À peine cette idée lui était-elle venue qu'Harry se releva prestement, manquant de trébucher, complètement stupéfait par la hardiesse de ses propres pensées. Il se dépêcha de quitter la chambre, cachant ses joues rouges d'une main tandis que l'autre refermait en tremblant l'accès de cette vision interdite. Une bonne douche froide fut nécessaire à calmer le tourbillon de ses émotions et faire disparaître l'écarlate de ses joues. Après quoi il alla frapper à la porte de Sirius, criant joyeusement que le petit-déjeuner était servi. Sirius ne sembla pas s'apercevoir de la gêne qui restait dans ses yeux et Harry se détendit progressivement. Après tout c'était bien normal à son âge de se poser ce genre de question. Même si son principal intérêt était d'avoir une vie de famille avec Sirius, les baisers échangés avec Ginny avaient été plutôt agréables. Mais partir à la recherche du grand amour ou acquérir des compétences en matière de sexe ne faisaient pas parti de ses objectifs actuels. Harry laissa donc de côté ce genre de préoccupation. Cependant son inconscient ne semblait pas de son avis et ne tarda pas à se manifester.

Du temps de sa dernière année à Poudlard, Harry avait expérimenté quelques érections matinales, et s'était même masturbé quelquefois. Il avait trouvé cela agréable mais la guerre et les plans de Voldemort et Dumbledore occupaient son esprit, et ces plaisants intermèdes avaient complètement disparus lors de son année en cavale, tout comme l'attirance qu'il avait connu pour Ginny. Raison pour laquelle il ne désirait pas reprendre son histoire avec elle, jugeant qu'elle méritait – et qu'il voulait – mieux qu'un simple désir charnel. C'est vrai qu'il l'aimait bien mais au final pas plus que ses autres amis. La fin de la guerre l'avait laissé épuisé et sa libido avait continué son coma jusque-là. Mais le spectacle qu'il avait surpris sembla donner le signal du réveil.

Ce ne fut tout d'abord que le retour des érections matinales. Harry redécouvrit le plaisir de s'en donner – avec un bon sort de silence, au moins une chose apprise pour la guerre et utile dans la vie de tous les jours. Mais au fil des jours Harry se rendit compte que ses rêves devaient être quelques peu coquins vu qu'il se réveillait de temps en temps sur le point de jouir. Parfois il réussissait à retenir quelques impressions fugaces de ses rêves. Rien de très concret, juste des images de caresses entre des corps anonymes – des mains qui caressaient un torse et le membre qui y était attaché, le reste restant dans le brouillard – accompagné de gémissements de plaisir.

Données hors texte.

-- ===== PORT B =====
def runnersMeetings_alt (startPosition : List Int) (speed : List Int) : Int :=
  let pts := (startPosition.map (fun p => p * 60)).zip speed
  let n : Int := pts.length
  let times := (PySem.List.pyRange 0 n 1).foldl
    (fun (ts : PySem.Set Int) i =>
      let pv1 := PySem.List.pyGetD pts i (0, 0)
      (PySem.List.pyRange (i + 1) n 1).foldl
        (fun ts j =>
          let pv2 := PySem.List.pyGetD pts j (0, 0)
          if pv1.2 ≠ pv2.2 then
            let dp := pv2.1 - pv1.1
            let dv := pv1.2 - pv2.2
            if PySem.Int.mod dp dv = 0 then
              let t := PySem.Int.floordiv dp dv
              if 0 ≤ t ∧ t ≤ 59940 then PySem.Set.add ts t else ts
            else ts
          else ts)
        ts)
    (PySem.Set.ofList [(0 : Int)])
  let best := times.foldl
    (fun best t =>
      let pos := pts.map (fun pv => pv.1 + pv.2 * t)
      let c := (pos.length : Int) - ((PySem.Set.ofList pos).length : Int)
      if c ≠ 0 ∧ c + 1 > best then c + 1 else best)
    (0 : Int)
  if best = 0 then -1 else best

-- ===== PRECONDITION & SPEC =====
-- A raises IndexError (speed[i]) as soon as speed is shorter than startPosition; exactly those inputs are excluded.
def Pre_runnersMeetings (startPosition : List Int) (speed : List Int) : Prop :=
  startPosition.length ≤ speed.length
instance (startPosition : List Int) (speed : List Int) : Decidable (Pre_runnersMeetings startPosition speed) := by unfold Pre_runnersMeetings; infer_instance
def pvWitness_runnersMeetings : List Int × List Int := ([0, 1], [1, 0])

def Spec_runnersMeetings (startPosition : List Int) (speed : List Int) (out : Int) : Prop := out = runnersMeetings_alt startPosition speed
instance (startPosition : List Int) (speed : List Int) (out : Int) : Decidable (Spec_runnersMeetings startPosition speed out) := by unfold Spec_runnersMeetings; infer_instance

-- ===== CLAIM (what is proved, stated in full; the proofs are below) =====
def Claim_equal_runnersMeetings : Prop := ∀ (startPosition : List Int) (speed : List Int), Dom_runnersMeetings startPosition speed → Pre_runnersMeetings startPosition speed → Spec_runnersMeetings startPosition speed (runnersMeetings startPosition speed)

-- ===== LEMMAS AND PROOFS =====

-- position vector at integer time t, over the zipped (start, speed) pairs
def zposAt (z : List (Int × Int)) (t : Int) : List Int := z.map (fun pv => pv.1 * 60 + pv.2 * t)

-- duplicate count at time t
def fMet (z : List (Int × Int)) (t : Int) : Int := metA (zposAt z t)

-- "some pair (i < j) of distinct-speed runners meets exactly at time t"
def Meets (z : List (Int × Int)) (t : Int) : Prop :=
  ∃ i j, ∃ (hi : i < z.length) (hj : j < z.length), i < j ∧
    (z[i]'hi).2 ≠ (z[j]'hj).2 ∧
    t * ((z[i]'hi).2 - (z[j]'hj).2) = (z[j]'hj).1 * 60 - (z[i]'hi).1 * 60

-- generic: membership through a fold that only adds elements to a Set
lemma mem_foldl_acc {α : Type} (Q : α → Int → Prop)
    (F : PySem.Set Int → α → PySem.Set Int)
    (hF : ∀ s a x, x ∈ F s a ↔ x ∈ s ∨ Q a x) :
    ∀ (l : List α) (s : PySem.Set Int) (x : Int),
      x ∈ l.foldl F s ↔ x ∈ s ∨ ∃ a ∈ l, Q a x := by
  intro l
  induction l with
  | nil => simp
  | cons h t ih =>
    intro s x
    simp only [List.foldl_cons, ih, hF, List.mem_cons]
    constructor
    · rintro ((hs | hq) | ⟨a, ha, hq⟩)
      · exact Or.inl hs
      · exact Or.inr ⟨h, Or.inl rfl, hq⟩
      · exact Or.inr ⟨a, Or.inr ha, hq⟩
    · rintro (hs | ⟨a, (rfl | ha), hq⟩)
      · exact Or.inl (Or.inl hs)
      · exact Or.inl (Or.inr hq)
      · exact Or.inr ⟨a, ha, hq⟩

-- running-max upper bound
lemma foldl_max_le {α : Type} (g : α → Int) (c : Int) :
    ∀ (l : List α) (a : Int), a ≤ c → (∀ x ∈ l, g x ≤ c) →
      l.foldl (fun acc x => max acc (g x)) a ≤ c := by
  intro l
  induction l with
  | nil => intro a ha _; simpa using ha
  | cons h t ih =>
    intro a ha hl
    simp only [List.foldl_cons]
    exact ih _ (max_le ha (hl h (by simp))) (fun x hx => hl x (by simp [hx]))

-- the `if met > acc then met else acc` update IS a running max
lemma ifmax_eq_max (g : Int → Int) (l : List Int) (a : Int) :
    l.foldl (fun acc x => if g x > acc then g x else acc) a
      = l.foldl (fun acc x => max acc (g x)) a := by
  have : (fun (acc : Int) x => if g x > acc then g x else acc) = fun acc x => max acc (g x) := by
    funext acc x
    by_cases h : g x > acc <;> simp [h] <;> omega
  rw [this]

-- distinct count ≤ length
lemma distinct_le_length (l : List Int) : (PySem.Set.ofList l).length ≤ l.length := by
  have h1 : (PySem.Set.ofList l).length = (PySem.Set.ofList l).toFinset.card :=
    (List.toFinset_card_of_nodup (PySem.Set.nodup_ofList l)).symm
  have h2 : (PySem.Set.ofList l).toFinset = l.toFinset := by
    ext x; simp [PySem.Set.mem_ofList]
  rw [h1, h2]; exact l.toFinset_card_le

lemma add_map_inj (f : Int → Int) (hf : Function.Injective f) (s : List Int) (x : Int) :
    PySem.Set.add (s.map f) (f x) = (PySem.Set.add s x).map f := by
  have hc : PySem.Set.contains (s.map f) (f x) = PySem.Set.contains s x := by
    by_cases h : x ∈ s
    · rw [(PySem.Set.contains_iff _ _).2 h, (PySem.Set.contains_iff _ _).2 (List.mem_map_of_mem h)]
    · have h2 : f x ∉ s.map f := by
        simp only [List.mem_map]; rintro ⟨y, hy, he⟩; exact h (hf he ▸ hy)
      rw [Bool.eq_iff_iff]
      simp [h, h2]
  simp only [PySem.Set.add, hc]
  split <;> simp

-- ofList commutes with an injective map
lemma ofList_map_inj (f : Int → Int) (hf : Function.Injective f) (l : List Int) :
    PySem.Set.ofList (l.map f) = (PySem.Set.ofList l).map f := by
  rw [PySem.Set.ofList_eq_foldl, PySem.Set.ofList_eq_foldl]
  have : ∀ (s : List Int), (l.map f).foldl PySem.Set.add (s.map f) = (l.foldl PySem.Set.add s).map f := by
    induction l with
    | nil => intro s; simp
    | cons h t ih =>
      intro s
      rw [List.map_cons, List.foldl_cons, List.foldl_cons, add_map_inj f hf, ih]
  simpa using this []

-- value-collapse monotonicity of the distinct count
lemma distinct_le_distinct (l1 l2 : List Int) (hlen : l1.length = l2.length)
    (h : ∀ i (hi : i < l1.length) j (hj : j < l1.length),
      l2[i]'(hlen ▸ hi) = l2[j]'(hlen ▸ hj) → l1[i]'hi = l1[j]'hj) :
    (PySem.Set.ofList l1).length ≤ (PySem.Set.ofList l2).length := by
  have card_eq : ∀ (l : List Int), (PySem.Set.ofList l).length = l.toFinset.card := by
    intro l
    have h1 : (PySem.Set.ofList l).length = (PySem.Set.ofList l).toFinset.card :=
      (List.toFinset_card_of_nodup (PySem.Set.nodup_ofList l)).symm
    have h2 : (PySem.Set.ofList l).toFinset = l.toFinset := by
      ext x; simp [PySem.Set.mem_ofList]
    rw [h1, h2]
  rw [card_eq, card_eq]
  set g : Int → Int := fun x => l1.getD (l2.idxOf x) 0 with hg
  have hsub : l1.toFinset ⊆ l2.toFinset.image g := by
    intro x hx
    rw [List.mem_toFinset] at hx
    obtain ⟨i, hi, rfl⟩ := List.getElem_of_mem hx
    rw [Finset.mem_image]
    refine ⟨l2[i]'(hlen ▸ hi), by rw [List.mem_toFinset]; exact List.getElem_mem _, ?_⟩
    have hmem : l2[i]'(hlen ▸ hi) ∈ l2 := List.getElem_mem _
    have hjlt : l2.idxOf (l2[i]'(hlen ▸ hi)) < l2.length := List.idxOf_lt_length_of_mem hmem
    have hjeq : l2[l2.idxOf (l2[i]'(hlen ▸ hi))]'hjlt = l2[i]'(hlen ▸ hi) := List.getElem_idxOf _
    have := h (l2.idxOf (l2[i]'(hlen ▸ hi))) (by omega) i hi hjeq
    rw [hg]
    simp only []
    rw [List.getD_eq_getElem _ _ (by omega)]
    exact this
  calc l1.toFinset.card ≤ (l2.toFinset.image g).card := Finset.card_le_card hsub
    _ ≤ l2.toFinset.card := Finset.card_image_le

Pour un peu il pouvait supposer qu'il rêvait juste qu'il se masturbait. Ou que quelqu'un le masturbait ce qui était un peu plus excitant à imaginer quand il se laissait aller sous la douche. Là où commença à se poser des questions, c'est le jour où il se réveilla d'un rêve où des mains et une bouche prenaient soin d'un pénis qui ressemblait énormément à celui de Sirius.